Опубликованный рассказ представляет собой фрагмент текста под названием «Отрывки» из философского эссе Л. Семенова «У порога неизбежности», присланного Л. Толстому в корректуре по поручению Семенова их общим знакомым Э. О. Левинсоном 28 апреля 1908 г. (ОР ГМТ. Ф. 1. А-7. Инв. № 50445). Толстой Семенову написал: «Начало слабо: неясно, автор хочет слишком многое сказать и не может сказать, и ясно, и просто, и сильно. Нет строгой последовательности мысли и нет яркости, художественности, нет определенных образов. Я не боюсь говорить вам, милый друг, всю правду. Есть много мыслей, намеков, мне близких, понятных, но все расплывчато и даже кажется многословно. Так шло до „Храма“. Но тут с самого начала описания заключенных и, душевного состояния и казни: инженер, гимназист, священник, доктор, сын дьякона, да все, все это превосходно, так хорошо, что не могу себе представить ничего лучше. <…> Я не мог говорить от слез, душивших меня. Непременно надо стараться напечатать» (Толстой. Т. 78. С. 137—138). С согласия Семенова Толстой текст «Отрывков» сократил и отредактировал. Он Семенову написал: «Я все-таки рад за вас, что у вас есть эта способность выражать свои чувства, заражать этими чувствами других. Знайте, что она есть в вас, держите в себе эту силу, и, вероятно, придет время, когда она понадобится и вам и людям.
Если вы мне разрешите распорядиться с этой статьей, то разрешите и откинуть все ненужное, лишнее. Вся первая часть. Как ни странно это сказать, а художество требует еще гораздо больше точности, precision, чем наука, а это-то отсутствует во всем том, что называется декадентством и что в вашей первой части статьи». (Толстой. Т. 78. С. 157).
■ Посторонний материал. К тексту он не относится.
-- pv_equiv track=rewrite | github.com/DenisLo-master/Course2-geek-brains- | HW3/Task6.py | sum_between
-- ===== SOURCE A (Python) =====
-- def sum_between(list1):
--     try:
--         list1 = list(map(int, list1))
--         _list = list1.copy()
--         _list.sort()
--         min = list1.index(_list[0])
--         max = list1.index(_list[-1])
--         res = 0
--         for _num in range(len(_list)):
--             if _list[_num] == list1[min] or _list[_num] == list1[max]:
--                 _list[_num]=0
--             else:
--                 res += _list[_num]
--         return f'Список: {list1}\nСумма между min({list1[min]}) и max({list1[max]}): {res}'
--     except ValueError or TypeError:
--         return f'\nОШИБКА: необходимо передать только массив чисел'
-- ===== SOURCE B (Python) =====
-- def sum_between(list1):
--     try:
--         list1 = list(map(int, list1))
--         mn = mx = list1[0]
--         for x in list1:
--             if x < mn:
--                 mn = x
--             if x > mx:
--                 mx = x
--         res = sum(x for x in list1 if x != mn and x != mx)
--         return f'Список: {list1}\nСумма между min({mn}) и max({mx}): {res}'
--     except ValueError:
--         return f'\nОШИБКА: необходимо передать только массив чисел'
-- ===== Notes on version B (the rewrite author's own statement) =====
-- stated objective: simpler
-- what changed: B drops the sort/copy/index machinery and the element-zeroing loop: one linear scan finds min and max, then a single filtered sum computes the result, with no sorting and no list mutation.
-- outside the precondition, e.g. on sum_between([]): A raises IndexError, B raises IndexError
import Mathlib
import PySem

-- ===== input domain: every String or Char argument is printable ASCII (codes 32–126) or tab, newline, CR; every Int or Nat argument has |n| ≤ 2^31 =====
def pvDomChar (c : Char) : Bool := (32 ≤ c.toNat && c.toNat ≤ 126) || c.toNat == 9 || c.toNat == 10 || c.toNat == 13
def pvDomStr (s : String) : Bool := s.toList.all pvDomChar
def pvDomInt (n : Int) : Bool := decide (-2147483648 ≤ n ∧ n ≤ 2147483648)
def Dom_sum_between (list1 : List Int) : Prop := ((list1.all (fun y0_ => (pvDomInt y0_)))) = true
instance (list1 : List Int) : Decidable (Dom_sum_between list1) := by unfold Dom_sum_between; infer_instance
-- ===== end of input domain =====

-- B replaces A's copy + sort + index bookkeeping by one linear min/max scan and a single filtered sum (objective: simpler).


-- the shared f-string  f'Список: {list1}\nСумма между min({…}) и max({…}): {…}'  (identical text in A and B)
def pvMsg (l : List Int) (mn mx res : Int) : String :=
  "Список: [" ++ String.intercalate ", " (l.map PySem.Int.toStr) ++ "]" ++
  "\nСумма между min(" ++ PySem.Int.toStr mn ++ ") и max(" ++ PySem.Int.toStr mx ++ "): " ++ PySem.Int.toStr res

-- ===== PORT A =====
-- list(map(int, list1)) is the identity on a List Int and is dropped on both sides.
def sum_between (list1 : List Int) : String :=
  let _list := PySem.List.sorted list1 (fun x => x) false
  match PySem.List.pyGet? _list 0, PySem.List.pyGet? _list (-1) with
  | some s0, some sl =>
    match PySem.List.index? list1 s0, PySem.List.index? list1 sl with
    | some mi, some ma =>
      -- list1[min], list1[max]: the index returned by list.index is always in range
      let minv := PySem.List.pyGetD list1 (mi : Int) 0
      let maxv := PySem.List.pyGetD list1 (ma : Int) 0
      let st := (PySem.List.pyRange 0 (_list.length : Int) 1).foldl
        (fun (st : List Int × Int) num =>
          let v := PySem.List.pyGetD st.1 num 0        -- _list[_num]; _num ∈ range(len(_list))
          if v = minv ∨ v = maxv then (st.1.set num.toNat 0, st.2)
          else (st.1, st.2 + v)) (_list, 0)
      pvMsg list1 minv maxv st.2
    | _, _ => ""  -- unreachable: list.index of a member never raises here
  | _, _ => ""    -- IndexError on the empty list: excluded by Pre_

-- ===== PORT B =====
def sum_between_alt (list1 : List Int) : String :=
  match PySem.List.pyGet? list1 0 with
  | none => ""    -- IndexError on the empty list: excluded by Pre_
  | some h =>
    let p := list1.foldl (fun (p : Int × Int) x =>
        ((if x < p.1 then x else p.1), (if x > p.2 then x else p.2))) (h, h)
    let res := (list1.filter (fun x => x != p.1 && x != p.2)).sum
    pvMsg list1 p.1 p.2 res

-- ===== PRECONDITION & SPEC =====
-- A raises IndexError on [] (sorted list indexed at 0); B raises the same; excluded.
def Pre_sum_between (list1 : List Int) : Prop := list1 ≠ []
instance (list1 : List Int) : Decidable (Pre_sum_between list1) := by unfold Pre_sum_between; infer_instance
def pvWitness_sum_between : List Int := ([3, 1, 2, 5, 5, 1])

def Spec_sum_between (list1 : List Int) (out : String) : Prop := out = sum_between_alt list1
instance (list1 : List Int) (out : String) : Decidable (Spec_sum_between list1 out) := by unfold Spec_sum_between; infer_instance

-- ===== CLAIM (what is proved, stated in full; the proofs are below) =====
def Claim_equal_sum_between : Prop := ∀ (list1 : List Int), Dom_sum_between list1 → Pre_sum_between list1 → Spec_sum_between list1 (sum_between list1)

-- ===== LEMMAS AND PROOFS =====

-- B's fold components: each accumulator of the single scan is a member (or the seed) and a lower/upper bound.
theorem pv_foldMin (l : List Int) : ∀ (a : Int),
    ((l.foldl (fun m x => if x < m then x else m) a) = a ∨ (l.foldl (fun m x => if x < m then x else m) a) ∈ l) ∧
    (l.foldl (fun m x => if x < m then x else m) a) ≤ a ∧
    (∀ x ∈ l, (l.foldl (fun m x => if x < m then x else m) a) ≤ x) := by
  induction l with
  | nil => intro a; simp
  | cons y t ih =>
    intro a
    obtain ⟨h1, h2, h3⟩ := ih (if y < a then y else a)
    simp only [List.foldl_cons]
    by_cases hy : y < a <;> simp only [hy, ite_true, ite_false] at h1 h2 h3 ⊢
    · refine ⟨?_, by omega, ?_⟩
      · rcases h1 with h | h
        · right; simp [h]
        · right; simp [h]
      · intro x hx
        rcases List.mem_cons.mp hx with rfl | hx
        · omega
        · exact h3 x hx
    · refine ⟨?_, h2, ?_⟩
      · rcases h1 with h | h
        · left; exact h
        · right; simp [h]
      · intro x hx
        rcases List.mem_cons.mp hx with rfl | hx
        · omega
        · exact h3 x hx
theorem pv_foldMax (l : List Int) : ∀ (a : Int),
    ((l.foldl (fun m x => if x > m then x else m) a) = a ∨ (l.foldl (fun m x => if x > m then x else m) a) ∈ l) ∧
    a ≤ (l.foldl (fun m x => if x > m then x else m) a) ∧
    (∀ x ∈ l, x ≤ (l.foldl (fun m x => if x > m then x else m) a)) := by
  induction l with
  | nil => intro a; simp
  | cons y t ih =>
    intro a
    obtain ⟨h1, h2, h3⟩ := ih (if y > a then y else a)
    simp only [List.foldl_cons]
    by_cases hy : y > a <;> simp only [hy, ite_true, ite_false] at h1 h2 h3 ⊢
    · refine ⟨?_, by omega, ?_⟩
      · rcases h1 with h | h
        · right; simp [h]
        · right; simp [h]
      · intro x hx
        rcases List.mem_cons.mp hx with rfl | hx
        · omega
        · exact h3 x hx
    · refine ⟨?_, h2, ?_⟩
      · rcases h1 with h | h
        · left; exact h
        · right; simp [h]
      · intro x hx
        rcases List.mem_cons.mp hx with rfl | hx
        · omega
        · exact h3 x hx

-- A's loop over range(len(_list)) with the in-place zeroing: the zeroed prefix never affects
-- later reads, so the accumulator is the filtered sum of the untouched suffix.
theorem pv_loopA_sum (minv maxv : Int) : ∀ (n : Nat) (l cur : List Int) (k : Nat) (acc : Int),
    l.length = k + n → cur.length = l.length → cur.drop k = l.drop k →
    ((PySem.List.pyRange (k : Int) (l.length : Int) 1).foldl
      (fun (st : List Int × Int) num =>
        let v := PySem.List.pyGetD st.1 num 0
        if v = minv ∨ v = maxv then (st.1.set num.toNat 0, st.2)
        else (st.1, st.2 + v)) (cur, acc)).2
    = acc + ((l.drop k).filter (fun x => x != minv && x != maxv)).sum := by
  intro n
  induction n with
  | zero =>
    intro l cur k acc hlen hclen hdrop
    rw [PySem.List.pyRange_one_eq_nil (by omega)]
    rw [List.drop_eq_nil_of_le (by omega)]
    simp
  | succ m ih =>
    intro l cur k acc hlen hclen hdrop
    have hk : k < l.length := by omega
    rw [PySem.List.pyRange_one_cons (by exact_mod_cast hk)]
    rw [List.foldl_cons]
    have hkc : k < cur.length := by omega
    have hget : PySem.List.pyGetD cur (k : Int) 0 = cur[k] := by
      rw [PySem.List.pyGetD_natCast]; exact List.getD_eq_getElem cur 0 hkc
    have hcurk : cur[k] = l[k] := by
      have h1 : cur.drop k = cur[k] :: cur.drop (k+1) := List.drop_eq_getElem_cons hkc
      have h2 : l.drop k = l[k] :: l.drop (k+1) := List.drop_eq_getElem_cons hk
      rw [h1, h2] at hdrop; exact (List.cons.injEq _ _ _ _ ▸ hdrop).1
    have hdropsucc : cur.drop (k+1) = l.drop (k+1) := by
      have h1 : cur.drop k = cur[k] :: cur.drop (k+1) := List.drop_eq_getElem_cons hkc
      have h2 : l.drop k = l[k] :: l.drop (k+1) := List.drop_eq_getElem_cons hk
      rw [h1, h2] at hdrop; exact (List.cons.injEq _ _ _ _ ▸ hdrop).2
    have hfilter : (l.drop k).filter (fun x => x != minv && x != maxv)
        = if l[k] = minv ∨ l[k] = maxv then (l.drop (k+1)).filter (fun x => x != minv && x != maxv)
          else l[k] :: (l.drop (k+1)).filter (fun x => x != minv && x != maxv) := by
      rw [List.drop_eq_getElem_cons hk, List.filter_cons]
      by_cases hc : l[k] = minv ∨ l[k] = maxv <;> simp [hc]
      · rcases hc with rfl | rfl <;> simp
      · rw [not_or] at hc; simp [hc.1, hc.2]
    have hcast : ((k : Int) + 1) = ((k + 1 : Nat) : Int) := by push_cast; ring
    simp only [hget, hcurk]
    by_cases hc : l[k] = minv ∨ l[k] = maxv
    · rw [if_pos hc]
      rw [hcast]
      have hsd : ((cur.set ((k:Int)).toNat 0)).drop (k+1) = l.drop (k+1) := by
        rw [Int.toNat_natCast, List.drop_set]; simpa using hdropsucc
      rw [ih l (cur.set ((k:Int)).toNat 0) (k+1) acc (by omega) (by simp [hclen]) hsd]
      rw [hfilter, if_pos hc]
    · rw [if_neg hc]
      rw [hcast]
      rw [ih l cur (k+1) (acc + l[k]) (by omega) hclen hdropsucc]
      rw [hfilter, if_neg hc]
      simp; ring

-- ===== VERDICT (by name: the statement is the Claim_ definition above) =====
theorem sum_between_spec : Claim_equal_sum_between := by
  intro list1 _ hpre
  show sum_between list1 = sum_between_alt list1
  have hl0 : 0 < list1.length := by cases list1 <;> simp_all [Pre_sum_between]
  -- the sorted copy and its extreme values
  set s : List Int := PySem.List.sorted list1 (fun x => x) false with hs
  have hslen : s.length = list1.length := PySem.List.length_sorted ..
  have hsl0 : 0 < s.length := by omega
  set a : Int := s[0] with ha
  set b : Int := s[s.length - 1]'(by omega) with hb
  have hget0 : PySem.List.pyGet? s 0 = some a := by
    rw [PySem.List.pyGet?_zero]; exact List.getElem?_eq_getElem hsl0
  have hgetm1 : PySem.List.pyGet? s (-1) = some b := by
    rw [PySem.List.pyGet?_neg_ofNat s 1 (by omega) (by omega)]
    exact List.getElem?_eq_getElem (by omega)
  have hamem : a ∈ list1 := (PySem.List.mem_sorted ..).mp (List.getElem_mem hsl0)
  have hbmem : b ∈ list1 := (PySem.List.mem_sorted ..).mp (List.getElem_mem _)
  have halow : ∀ y ∈ list1, a ≤ y := by
    intro y hy
    have hys : y ∈ s := (PySem.List.mem_sorted ..).mpr hy
    obtain ⟨q, hq, hqe⟩ := List.mem_iff_getElem.mp hys
    rw [← hqe]
    exact PySem.List.sorted_id_getElem_mono list1 (Nat.zero_le q) hq
  have hbhigh : ∀ y ∈ list1, y ≤ b := by
    intro y hy
    have hys : y ∈ s := (PySem.List.mem_sorted ..).mpr hy
    obtain ⟨q, hq, hqe⟩ := List.mem_iff_getElem.mp hys
    rw [← hqe]
    exact PySem.List.sorted_id_getElem_mono list1 (by omega) (by rw [← hs]; omega)
  -- list.index recovers the extreme values
  obtain ⟨mi, hmi⟩ := Option.isSome_iff_exists.mp ((PySem.List.index?_isSome_iff ..).mpr hamem)
  obtain ⟨ma, hma⟩ := Option.isSome_iff_exists.mp ((PySem.List.index?_isSome_iff ..).mpr hbmem)
  obtain ⟨hmilt, hmiv, -⟩ := PySem.List.getElem_of_index?_eq_some hmi
  obtain ⟨hmalt, hmav, -⟩ := PySem.List.getElem_of_index?_eq_some hma
  have hminv : PySem.List.pyGetD list1 (mi : Int) 0 = a := by
    rw [PySem.List.pyGetD_natCast, List.getD_eq_getElem list1 0 hmilt, hmiv]
  have hmaxv : PySem.List.pyGetD list1 (ma : Int) 0 = b := by
    rw [PySem.List.pyGetD_natCast, List.getD_eq_getElem list1 0 hmalt, hmav]
  -- A's loop result
  have hloop := pv_loopA_sum a b s.length s s 0 0 (by omega) rfl rfl
  have hsum : (s.filter (fun x => x != a && x != b)).sum
      = (list1.filter (fun x => x != a && x != b)).sum :=
    ((PySem.List.sorted_perm ..).filter _).sum_eq
  -- reduce A's port
  have hA : sum_between list1 = pvMsg list1 a b ((list1.filter (fun x => x != a && x != b)).sum) := by
    unfold sum_between
    rw [← hs]
    dsimp only
    rw [hget0, hgetm1]
    dsimp only
    rw [hmi, hma]
    dsimp only
    rw [hminv, hmaxv]
    rw [Nat.cast_zero] at hloop
    rw [hloop, List.drop_zero, hsum, zero_add]
  -- reduce B's port
  have hgetB : PySem.List.pyGet? list1 0 = some (list1[0]) := by
    rw [PySem.List.pyGet?_zero]; exact List.getElem?_eq_getElem hl0
  obtain ⟨hm1, hm2, hm3⟩ := pv_foldMin list1 list1[0]
  obtain ⟨hx1, hx2, hx3⟩ := pv_foldMax list1 list1[0]
  have h0mem : list1[0] ∈ list1 := List.getElem_mem hl0
  have hmn : list1.foldl (fun m x => if x < m then x else m) list1[0] = a := by
    apply le_antisymm
    · exact hm3 a hamem
    · apply halow
      rcases hm1 with h | h
      · rw [h]; exact h0mem
      · exact h
  have hmx : list1.foldl (fun m x => if x > m then x else m) list1[0] = b := by
    apply le_antisymm
    · apply hbhigh
      rcases hx1 with h | h
      · rw [h]; exact h0mem
      · exact h
    · exact hx3 b hbmem
  have hB : sum_between_alt list1 = pvMsg list1 a b ((list1.filter (fun x => x != a && x != b)).sum) := by
    unfold sum_between_alt
    rw [hgetB]
    simp only
    rw [PySem.List.foldl_prod_mk (f := fun m x => if x < m then x else m)
        (g := fun m x => if x > m then x else m), hmn, hmx]
  rw [hA, hB]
Толстой дал рассказу название «Смертная казнь». Еще до выхода его из печати в газете «Русское слово» (1908. № 119) была помещена корреспонденция «В Ясной Поляне», где, в частности, говорится: «За вечерним чаем возник и захватил всех разговор о молодом писателе Леониде Семенове и его новой повести, присланной Льву Николаевичу в корректуре. Л. Н. с большим мастерством прочитал одну главу из повести… Заговорив после чтения с отеческою нежностью о молодом писателе, Л. Н. подчеркнул это особенное свойство истинного художника держать читателя в напряженной иллюзии, ни на мгновение не отталкивая его фальшивыми нотами… Один из гостей заговорил о влиянии толстовского „Божеского и человеческого“, которое чувствуется в рассказе Л. Семенова. Л. Н. горячо и серьезно запротестовал: „Нет, нет! Минуя всякую скромность, скажу, что нельзя и сравнивать мою повесть с прекрасным рассказом Семенова“. И далее Толстой стал доказывать эту свою мысль, разбирая и смакуя, „как тонкий гастроном“, подробности рассказа Л. Семенова».
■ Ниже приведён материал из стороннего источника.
-- pv_equiv track=rewrite | github.com/johith9381/git_profile_analyser | app.py | technology_evolution
-- ===== SOURCE A (Python) =====
-- def technology_evolution(repos):
--     # Sort repos by creation date
--     sorted_repos = sorted(
--         [r for r in repos if r.get("created_at") and r.get("language")],
--         key=lambda x: x["created_at"]
--     )
--     timeline = []
--     seen_langs = set()
--     for r in sorted_repos:
--         lang = r.get("language")
--         if lang and lang not in seen_langs:
--             date_str = r["created_at"].split("T")[0]
--             year = date_str.split("-")[0]
--             timeline.append({"year": year, "language": lang, "repo": r.get("name")})
--             seen_langs.add(lang)
--     return timeline[:5]  # Limit to 5 key milestones
-- ===== SOURCE B (Python) =====
-- def technology_evolution(repos):
--     # Different decomposition: dedup the languages of the date-sorted qualifying
--     # repos (dict.fromkeys keeps first occurrences), then re-find each language's
--     # first repo, instead of one pass with a seen-set accumulator.
--     qualifying = sorted(
--         (r for r in repos if r.get("created_at") and r.get("language")),
--         key=lambda r: r["created_at"]
--     )
--     langs = list(dict.fromkeys(r["language"] for r in qualifying))
--     timeline = []
--     for lang in langs[:5]:
--         first = next(x for x in qualifying if x["language"] == lang)
--         year = first["created_at"].split("T")[0].split("-")[0]
--         timeline.append({"year": year, "language": lang, "repo": first.get("name")})
--     return timeline
-- ===== Notes on version B (the rewrite author's own statement) =====
-- stated objective: alternative
-- what changed: A makes one pass over the sorted qualifying repos with a seen-set accumulator appending on each new language; B instead dedups the language column of the sorted list (dict.fromkeys), takes the first 5 languages, and re-scans the list to find each language's first repo.
import Mathlib
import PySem

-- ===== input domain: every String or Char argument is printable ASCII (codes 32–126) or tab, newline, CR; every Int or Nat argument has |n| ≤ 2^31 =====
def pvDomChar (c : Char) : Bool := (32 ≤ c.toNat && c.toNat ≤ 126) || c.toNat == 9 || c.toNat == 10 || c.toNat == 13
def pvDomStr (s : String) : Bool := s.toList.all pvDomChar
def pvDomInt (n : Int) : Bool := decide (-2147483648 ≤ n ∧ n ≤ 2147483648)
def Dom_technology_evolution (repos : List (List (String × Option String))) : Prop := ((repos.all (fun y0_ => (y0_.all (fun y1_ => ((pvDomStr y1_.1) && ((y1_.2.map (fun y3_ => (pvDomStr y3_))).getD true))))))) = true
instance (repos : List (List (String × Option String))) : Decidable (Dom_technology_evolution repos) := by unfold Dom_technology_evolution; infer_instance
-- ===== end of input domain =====

-- B replaces A's single pass with a seen-set accumulator by a dedup of the languages
-- of the date-sorted qualifying repos followed by a per-language re-scan (objective: alternative).


-- shared helpers (both Pythons use the same expressions)
-- r.get(k): first-match lookup, None for a missing key or a stored None
def pvGet (r : List (String × Option String)) (k : String) : Option String :=
  ((PySem.Dict.mk r).get? k).getD none

-- Python truthiness of r.get(k): a present, non-empty string
def pvTruthy (v : Option String) : Bool :=
  match v with
  | some s => !(s == "")
  | none => false

-- c.split("T")[0].split("-")[0]; the [0] of a split is total (split never returns [])
def pvYear (c : String) : String :=
  PySem.List.pyGetD (PySem.Chars.splitOn (PySem.List.pyGetD (PySem.Chars.splitOn c.toList "T".toList) 0 []) "-".toList) 0 [] |> String.ofList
Толстой настоятельно рекомендовал редактору «Вестника Европы» М. М. Стасюлевичу опубликовать «Смертную казнь». В публикации рассказу было предпослано следующее предисловие:
"Редакция журнала получила рукопись через посредство Льва Николаевича Толстого, при следующем его письме, которое может послужить лучшим предисловием к настоящему рассказу:
«Посылаю вам отрывок рассказа Леонида Семенова. По-моему, это вещь замечательная и по чувству, и по силе художественного изображения. Хорошо бы было ее напечатать и напечатать поскорее. Это желание мое напечатать поскорее напоминает мне мой давнишний разговор с Островским. Я когда-то написал пьесу „Зараженное семейство“, прочел ее ему и говорил, что я желаю, чтобы она поскорее была напечатана. Он сказал мне: „Что же, или ты боишься, что поумнеют?“ Слова эти были совершенно уместны по отношению к той моей плохой комедии, но теперь это другое дело. Теперь нельзя не желать того, чтобы люди поумнели и прекратили эти ужасы, хотя и нельзя надеяться, и всякое искренне слово, выражающее возмущение против совершающегося, я думаю, полезно».
Ясная Поляна.
23 июня 1908 г."
История опубликования «Смертной казни» подробно рассмотрена в статье: Сапогов В. А. Лев Толстой и Леонид Семенов (об одном корреспонденте Л. Н. Толстого) // Учен. зап. Ярославского гос. пед. ин-та и Костромского гос. пед. ин-та. Кострома, 1970. С. 123—127.